Lo spettacolo attira l’attenzione di molti passanti, sia all’interno dei veicoli, bloccatesi come per incanto, e sia a piedi.

– Ne ho viste veramente tante di cose non belle. Credo che sia giunto il momento di darci un taglio. Tutto qui. Desideravo condividere con voi questa bella notizia. –

– Brava! – replica una donna alla guida di una macchina.

– Sei una grande! – dice un giovane fermatosi lì vicino. –

– Hai fatto bene! – aggiunge una donna sulla sessantina.

– Grazie! – risponde lei. – Il vostro conforto mi riempie di gioia; sì, mi sento felice. Grazie! Già, è ora di voltare pagina … – continua la donna, incamminandosi da sola, lasciando attonito il suo ex compagno.

L’uomo mestamente si avvia, quando, passando accanto alla berlina, incrocia lo sguardo sorridente di Parker.

– Cos’hai da ridere? – gli chiede.

– No, nulla … pensavo – risponde il detective.

– Pensavi? –

– Già. –

– Che cazzo pensavi! –

– Questi sono affari miei; anzi no, mi sono goduto lo spettacolo. –

– Cosa? –

– Sì, è stato esilarante. –

– L’hai trovato divertente? –

– Be’, non so di preciso cosa ho provato, ma posso dirti che … l’ho trovato alquanto interessante, e non capita mica tutti i giorni. E poi, è andata bene. Il che non è affatto trascurabile. –

– Cosa vuoi dire? –

– Che è andata bene, non ci è scappato il morto. –

– Ma che cazzo dici! –

– I fatti di sangue all’interno di una coppia sono all’ordine del giorno, dovresti saperlo. Quindi, ritieniti fortunato e goditi la vita. –

– Per caso, sei qui per lei? –

– Ti riferisci … alla tua ex compagna? Ci risiamo! Finisce sempre così, basta un nonnulla per accendere la miccia. –

– Ma cosa vai blaterando? –

– Senti, chiudiamola qui, non è successo nulla, ok? –

– Troppo comodo. Ora scendi dalla macchina e prova a ripetere tutto quello che hai da dire. –

– Sei sicuro di quello che mi chiedi? –

– Al cento per cento! –

– Se è così … – dice Parker, scendendo dalla vettura.

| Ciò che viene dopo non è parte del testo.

-- ===== LEMMAS AND PROOFS =====

theorem inner_get? (d : List (String × String)) (idx : PySem.Dict String String) (g e : String) :
    (d.foldl (fun idx kv => idx.setdefault kv.1 g) idx).get? e =
      (idx.get? e).or (if (List.lookup e d).isSome then some g else none) := by
  induction d generalizing idx with
  | nil => simp
  | cons kv rest ih =>
    obtain ⟨k, v⟩ := kv
    simp only [List.foldl]
    rw [ih]
    by_cases he : e = k
    · subst he
      have hl : List.lookup e ((e, v) :: rest) = some v := by simp [List.lookup]
      rw [hl]
      by_cases hc : idx.contains e = true
      · rw [PySem.Dict.setdefault_of_contains _ _ hc]
        rw [PySem.Dict.contains_eq_isSome_get?] at hc
        cases hg : idx.get? e with
        | none => rw [hg] at hc; simp at hc
        | some w => simp
      · rw [PySem.Dict.setdefault_of_not_contains _ _ (by simpa using hc)]
        rw [PySem.Dict.contains_eq_isSome_get?] at hc
        cases hg : idx.get? e with
        | some w => rw [hg] at hc; simp at hc
        | none => simp [PySem.Dict.get?_insert_self]
    · have hbe : (e == k) = false := beq_eq_false_iff_ne.mpr he
      have hl : List.lookup e ((k, v) :: rest) = List.lookup e rest := by
        simp [List.lookup, hbe]
      rw [hl]
      by_cases hc : idx.contains k = true
      · rw [PySem.Dict.setdefault_of_contains _ _ hc]
      · rw [PySem.Dict.setdefault_of_not_contains _ _ (by simpa using hc),
          PySem.Dict.get?_insert, if_neg he]

theorem bIndex_get? (tl : List (List (String × String))) (targets : List String) (idx : PySem.Dict String String) (e : String) :
    (tl.foldl (fun idx d =>
        match List.lookup "group_name" d with
        | some group =>
          if targets.contains group then
            d.foldl (fun idx kv => idx.setdefault kv.1 group) idx
          else idx
        | none => idx) idx).get? e = (idx.get? e).or (aFind tl e targets) := by
  induction tl generalizing idx with
  | nil => simp [aFind]
  | cons d rest ih =>
    simp only [List.foldl]
    cases hg : List.lookup "group_name" d with
    | none =>
      rw [ih]
      simp [aFind, hg]
    | some g =>
      by_cases ht : targets.contains g = true
      · simp only [ht, if_true]
        rw [ih, inner_get?, Option.or_assoc]
        congr 1
        have htm : g ∈ targets := by simpa using ht
        by_cases hl : (List.lookup e d).isSome = true <;> simp [aFind, hg, htm, hl]
      · simp only [ht]
        rw [ih]
        have htm : g ∉ targets := by simpa using ht
        simp [aFind, hg, htm]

– Hai un bel coraggio – replica l’uomo.

– Lo ammetto, non è mai stato un problema. –

– Hai la lingua troppo lunga. –

L’uomo fa partire un pugno, schivato prontamente dal detective, il quale risponde con un diretto in pieno volto scaraventandolo pesantemente a terra.

– Figlio di puttana! Mi hai rotto il naso! –

Parker gli sferra con un calcio al costato. L’uomo urla e si contorce dal dolore.

– Non ammetto che si usi un certo linguaggio. L’hai voluto tu, potevo starmene tranquillamente seduto in macchina. Be’, forse non poteva esserci epilogo migliore – dice il detective con un’espressione compiaciuta, salendo sulla sua berlina.